#### What the exercise asks
Write out, from the entries below, exactly the lines that run between the lines holding "lemma pvOcc_keys (paths" and "intro paths _", inclusive, and stop there.

#### Record set
-- pv_equiv track=rewrite | github.com/SCCoCo/SmartCoCo | SmartCoCo/analyzer/check_intent.py | generate_candidate_fact_path
-- ===== SOURCE A (Python) =====
-- def generate_candidate_fact_path(paths):
--     res = {}
--     for path in paths:
--         for i in range(len(path)):
--             if not res.__contains__(path[i]):
--                 res[path[i]] = []
--             for j in range(len(path)):
--                 res[path[i]].append(path[j])
--     return res
-- ===== SOURCE B (Python) =====
-- def generate_candidate_fact_path(paths):
--     # Inverted-index algorithm in two phases: phase 1 builds, in one linear scan,
--     # an index from each element to the list of paths it occurs in (one entry per
--     # occurrence, O(1) per element since only a reference is appended); phase 2
--     # materialises each value by flattening that path list in one comprehension.
--     occ = {}
--     for path in paths:
--         for x in path:
--             occ.setdefault(x, []).append(path)
--     return {e: [x for p in ps for x in p] for e, ps in occ.items()}
-- ===== Notes on version B (the rewrite author's own statement) =====
-- stated objective: alternative
-- what changed: Replaces A's one-phase quadratic accumulation (which appends the whole path element by element into the result dict at every occurrence) with a two-phase inverted index: a linear scan records, per element, one reference to each path it occurs in, and a second pass materialises every value by flattening that path list; correct because each key's final list is the concatenation of its occurrence paths in scan order.
import Mathlib
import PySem

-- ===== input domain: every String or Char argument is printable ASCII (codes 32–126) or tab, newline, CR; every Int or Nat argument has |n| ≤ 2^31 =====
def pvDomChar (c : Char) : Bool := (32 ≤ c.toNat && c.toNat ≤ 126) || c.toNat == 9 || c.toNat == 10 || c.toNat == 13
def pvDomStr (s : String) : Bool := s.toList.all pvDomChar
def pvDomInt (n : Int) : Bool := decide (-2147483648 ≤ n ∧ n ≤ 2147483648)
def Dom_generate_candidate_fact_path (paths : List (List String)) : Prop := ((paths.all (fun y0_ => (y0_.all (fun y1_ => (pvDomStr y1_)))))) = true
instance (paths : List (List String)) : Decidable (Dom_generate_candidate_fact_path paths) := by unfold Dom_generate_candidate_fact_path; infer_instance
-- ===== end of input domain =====

-- B replaces A's one-phase quadratic accumulation with a two-phase inverted index: a linear scan
-- records each element's occurrence paths, a second pass flattens them into the values; same result.


-- ===== PORT A =====
-- res[path[i]].append(path[j]) is ported as Dict.modify with default []: at that point the key
-- is always present (it was just inserted if missing), so the default is never used.
def generate_candidate_fact_path (paths : List (List String)) : List (String × List String) :=
  (paths.foldl (fun res path =>
      (PySem.List.pyRange 0 (PySem.List.len path) 1).foldl (fun res i =>
        let e := PySem.List.pyGetD path i ""
        let res := if res.contains e then res else res.insert e ([] : List String)
        (PySem.List.pyRange 0 (PySem.List.len path) 1).foldl
          (fun res j => res.modify e [] (fun v => v ++ [PySem.List.pyGetD path j ""])) res)
        res)
    PySem.Dict.empty).items

-- ===== PORT B =====
-- occ.setdefault(x, []).append(path) is Dict.modify x [] (v ++ [path]); the value
-- comprehension [x for p in ps for x in p] is ps.flatMap (fun p => p).
def generate_candidate_fact_path_alt (paths : List (List String)) : List (String × List String) :=
  let occ : PySem.Dict String (List (List String)) :=
    paths.foldl (fun occ path =>
      path.foldl (fun occ x => occ.modify x [] (fun v => v ++ [path])) occ) PySem.Dict.empty
  occ.items.map (fun p => (p.1, p.2.flatMap (fun q => q)))

-- ===== PRECONDITION & SPEC =====
def Spec_generate_candidate_fact_path (paths : List (List String)) (out : List (String × List String)) : Prop := out = generate_candidate_fact_path_alt paths
instance (paths : List (List String)) (out : List (String × List String)) : Decidable (Spec_generate_candidate_fact_path paths out) := by unfold Spec_generate_candidate_fact_path; infer_instance

-- ===== CLAIM (what is proved, stated in full; the proofs are below) =====
def Claim_equal_generate_candidate_fact_path : Prop := ∀ (paths : List (List String)), Dom_generate_candidate_fact_path paths → Spec_generate_candidate_fact_path paths (generate_candidate_fact_path paths)

-- ===== LEMMAS AND PROOFS =====

-- A's per-path step (the body of its outer fold), named for the proofs.
def pvAstep (res : PySem.Dict String (List String)) (path : List String) : PySem.Dict String (List String) :=
  (PySem.List.pyRange 0 (PySem.List.len path) 1).foldl (fun res i =>
    let e := PySem.List.pyGetD path i ""
    let res := if res.contains e then res else res.insert e ([] : List String)
    (PySem.List.pyRange 0 (PySem.List.len path) 1).foldl
      (fun res j => res.modify e [] (fun v => v ++ [PySem.List.pyGetD path j ""])) res) res

-- A's per-occurrence step with the index loops removed (inner loop still a range fold).
def pvF (P : List String) (res : PySem.Dict String (List String)) (e : String) : PySem.Dict String (List String) :=
  (PySem.List.pyRange 0 (PySem.List.len P) 1).foldl
    (fun res j => res.modify e [] (fun v => v ++ [PySem.List.pyGetD P j ""]))
    (if res.contains e then res else res.insert e ([] : List String))

-- A's per-occurrence step, fully on lists: ensure key e, then append all of P to its list.
def pvStepA (P : List String) (d : PySem.Dict String (List String)) (e : String) : PySem.Dict String (List String) :=
  P.foldl (fun d x => d.modify e [] (fun v => v ++ [x]))
    (if d.contains e then d else d.insert e ([] : List String))

lemma pvAppendFold_getD (Q : List String) (e : String) :
    ∀ (d : PySem.Dict String (List String)) (c : String),
      (Q.foldl (fun d x => d.modify e [] (fun v => v ++ [x])) d).getD c [] =
        if c = e then d.getD c [] ++ Q else d.getD c [] := by
  induction Q with
  | nil => intro d c; by_cases hc : c = e <;> simp [hc]
  | cons x Q ih =>
      intro d c
      simp only [List.foldl_cons]
      rw [ih, PySem.Dict.getD_modify]
      by_cases hc : c = e
      · subst hc; simp
      · simp [hc]

lemma pvSet_update_subset (s : PySem.Set String) (l : List String) (h : ∀ x ∈ l, x ∈ s) :
    PySem.Set.update s l = s := by
  rw [PySem.Set.update_eq_append_filter]
  have hnil : (PySem.Set.ofList l).filter (fun y => !(PySem.Set.contains s y)) = [] := by
    rw [List.filter_eq_nil_iff]
    intro a ha
    have hm : a ∈ l := (PySem.Set.mem_ofList _ _).mp ha
    simpa using h a hm
  rw [hnil, List.append_nil]

theorem pvStepA_getD (P : List String) (d : PySem.Dict String (List String)) (e c : String) :
    (pvStepA P d e).getD c [] = if c = e then d.getD c [] ++ P else d.getD c [] := by
  unfold pvStepA
  rw [pvAppendFold_getD]
  by_cases hd : d.contains e = true
  · rw [if_pos hd]
  · have hd' : d.contains e = false := by simpa using hd
    rw [if_neg hd]
    by_cases hc : c = e
    · subst hc
      rw [if_pos rfl, if_pos rfl, PySem.Dict.getD_insert, if_pos rfl,
          PySem.Dict.getD_of_not_contains d _ hd']
    · rw [if_neg hc, if_neg hc, PySem.Dict.getD_insert, if_neg hc]

theorem pvStepA_keys (P : List String) (d : PySem.Dict String (List String)) (e : String) :
    (pvStepA P d e).keys = PySem.Set.add d.keys e := by
  have hupd : ∀ (d' : PySem.Dict String (List String)), e ∈ d'.keys →
      (P.foldl (fun d x => d.modify e [] (fun v => v ++ [x])) d').keys = d'.keys := by
    intro d' he
    rw [PySem.Dict.keys_foldl_modify_key P (fun _ => e) ([] : List String)
          (fun _ x => fun v => v ++ [x]) d']
    apply pvSet_update_subset
    intro y hy
    rcases List.mem_map.mp hy with ⟨a, _, rfl⟩
    exact he
  unfold pvStepA
  by_cases hd : d.contains e = true
  · have he : e ∈ d.keys := (PySem.Dict.contains_iff_mem_keys d e).mp hd
    rw [if_pos hd, hupd d he]
    exact (PySem.Set.add_of_mem he).symm
  · have hd' : d.contains e = false := by simpa using hd
    have he : e ∈ (d.insert e ([] : List String)).keys :=
      (PySem.Dict.contains_iff_mem_keys _ e).mp (PySem.Dict.contains_insert_self d e _)
    rw [if_neg hd, hupd _ he, PySem.Dict.keys_insert_of_not_contains d _ hd']
    have hne : e ∉ d.keys := fun hmem => hd ((PySem.Dict.contains_iff_mem_keys d e).mpr hmem)
    exact (PySem.Set.add_of_not_mem hne).symm

theorem pvFoldA_getD (P L : List String) :
    ∀ (d : PySem.Dict String (List String)) (c : String),
      (L.foldl (pvStepA P) d).getD c [] =
        d.getD c [] ++ (List.replicate (L.count c) P).flatten := by
  induction L with
  | nil => intro d c; simp
  | cons e L ih =>
      intro d c
      simp only [List.foldl_cons]
      rw [ih, pvStepA_getD]
      by_cases hc : c = e
      · subst hc
        simp [List.count_cons_self, List.replicate_succ]
      · have hec : (e == c) = false := beq_eq_false_iff_ne.mpr (Ne.symm hc)
        simp [hc, List.count_cons, hec]

theorem pvFoldA_keys (P L : List String) :
    ∀ (d : PySem.Dict String (List String)),
      (L.foldl (pvStepA P) d).keys = PySem.Set.update d.keys L := by
  induction L with
  | nil => intro d; rw [List.foldl_nil, PySem.Set.update_nil]
  | cons e L ih =>
      intro d
      rw [List.foldl_cons, ih, pvStepA_keys, PySem.Set.update_cons]

theorem pvA_body (path : List String) (res : PySem.Dict String (List String)) :
    pvAstep res path = path.foldl (pvStepA path) res := by
  have h1 : pvAstep res path = path.foldl (pvF path) res :=
    PySem.List.foldl_pyRange_zero_pyGetD path "" (pvF path) res
  have h2 : pvF path = pvStepA path := by
    funext d e
    exact PySem.List.foldl_pyRange_zero_pyGetD path ""
      (fun (acc : PySem.Dict String (List String)) x => acc.modify e [] (fun v => v ++ [x])) _
  rw [h1, h2]

-- Value of A's accumulator after all paths, per key.
theorem pvAll_getD (paths : List (List String)) :
    ∀ (res : PySem.Dict String (List String)) (c : String),
      (paths.foldl pvAstep res).getD c [] =
        res.getD c [] ++ paths.flatMap (fun p => (List.replicate (p.count c) p).flatten) := by
  induction paths with
  | nil => intro res c; simp
  | cons path ps ih =>
      intro res c
      simp only [List.foldl_cons, List.flatMap_cons]
      rw [ih, pvA_body, pvFoldA_getD, List.append_assoc]

-- Keys of A's accumulator after all paths.
theorem pvAll_keys (paths : List (List String)) :
    ∀ (res : PySem.Dict String (List String)),
      (paths.foldl pvAstep res).keys = PySem.Set.update res.keys (paths.flatMap (fun p => p)) := by
  induction paths with
  | nil => intro res; simp [PySem.Set.update_nil]
  | cons path ps ih =>
      intro res
      simp only [List.foldl_cons, List.flatMap_cons]
      rw [ih, pvA_body, pvFoldA_keys, PySem.Set.update_append]

-- B's per-path indexing step (the body of B's outer fold), named for the proofs.
def pvOccStep (occ : PySem.Dict String (List (List String))) (path : List String) :
    PySem.Dict String (List (List String)) :=
  path.foldl (fun occ x => occ.modify x [] (fun v => v ++ [path])) occ

lemma pvOccFold_getD (P : List String) (L : List String) :
    ∀ (d : PySem.Dict String (List (List String))) (c : String),
      (L.foldl (fun d x => d.modify x [] (fun v => v ++ [P])) d).getD c [] =
        d.getD c [] ++ List.replicate (L.count c) P := by
  induction L with
  | nil => intro d c; simp
  | cons e L ih =>
      intro d c
      simp only [List.foldl_cons]
      rw [ih, PySem.Dict.getD_modify]
      by_cases hc : c = e
      · subst hc
        simp [List.count_cons_self, List.replicate_succ]
      · have hec : (e == c) = false := beq_eq_false_iff_ne.mpr (Ne.symm hc)
        simp [hc, List.count_cons, hec]

lemma pvOcc_getD (paths : List (List String)) :
    ∀ (occ : PySem.Dict String (List (List String))) (c : String),
      (paths.foldl pvOccStep occ).getD c [] =
        occ.getD c [] ++ paths.flatMap (fun p => List.replicate (p.count c) p) := by
  induction paths with
  | nil => intro occ c; simp
  | cons path ps ih =>
      intro occ c
      simp only [List.foldl_cons, List.flatMap_cons]
      rw [ih]
      simp only [pvOccStep]
      rw [pvOccFold_getD, List.append_assoc]

lemma pvOcc_keys (paths : List (List String)) :
    ∀ (occ : PySem.Dict String (List (List String))),
      (paths.foldl pvOccStep occ).keys = PySem.Set.update occ.keys (paths.flatMap (fun p => p)) := by
  induction paths with
  | nil => intro occ; simp [PySem.Set.update_nil]
  | cons path ps ih =>
      intro occ
      simp only [List.foldl_cons, List.flatMap_cons]
      rw [ih]
      simp only [pvOccStep]
      rw [PySem.Dict.keys_foldl_modify, PySem.Set.update_append]

-- ===== VERDICT (by name: the statement is the Claim_ definition above) =====
theorem generate_candidate_fact_path_spec : Claim_equal_generate_candidate_fact_path := by
  intro paths _
  show (paths.foldl pvAstep PySem.Dict.empty).items = generate_candidate_fact_path_alt paths
  have hAkeys : (paths.foldl pvAstep PySem.Dict.empty).keys
      = PySem.Set.ofList (paths.flatMap (fun p => p)) := by
    rw [pvAll_keys, PySem.Dict.keys_empty, PySem.Set.update_nil_left]
  have hAnod : (paths.foldl pvAstep PySem.Dict.empty).keys.Nodup := by
    rw [hAkeys]; exact PySem.Set.nodup_ofList _
  have hBkeys : (paths.foldl pvOccStep PySem.Dict.empty).keys
      = PySem.Set.ofList (paths.flatMap (fun p => p)) := by
    rw [pvOcc_keys, PySem.Dict.keys_empty, PySem.Set.update_nil_left]
  have hBnod : (paths.foldl pvOccStep PySem.Dict.empty).keys.Nodup := by
    rw [hBkeys]; exact PySem.Set.nodup_ofList _
  show _ = ((paths.foldl pvOccStep PySem.Dict.empty).items).map (fun p => (p.1, p.2.flatMap (fun q => q)))
  rw [PySem.Dict.items_eq_map_keys _ hAnod ([] : List String), hAkeys,
      PySem.Dict.items_eq_map_keys _ hBnod ([] : List (List String)), hBkeys,
      List.map_map]
  apply List.map_congr_left
  intro k _
  simp only [Function.comp]
  rw [pvAll_getD, pvOcc_getD, PySem.Dict.getD_empty, PySem.Dict.getD_empty]
  simp [List.flatMap_assoc, List.flatMap_id']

#### Answer to this task
lemma pvOcc_keys (paths : List (List String)) :
    ∀ (occ : PySem.Dict String (List (List String))),
      (paths.foldl pvOccStep occ).keys = PySem.Set.update occ.keys (paths.flatMap (fun p => p)) := by
  induction paths with
  | nil => intro occ; simp [PySem.Set.update_nil]
  | cons path ps ih =>
      intro occ
      simp only [List.foldl_cons, List.flatMap_cons]
      rw [ih]
      simp only [pvOccStep]
      rw [PySem.Dict.keys_foldl_modify, PySem.Set.update_append]

-- ===== VERDICT (by name: the statement is the Claim_ definition above) =====
theorem generate_candidate_fact_path_spec : Claim_equal_generate_candidate_fact_path := by
  intro paths _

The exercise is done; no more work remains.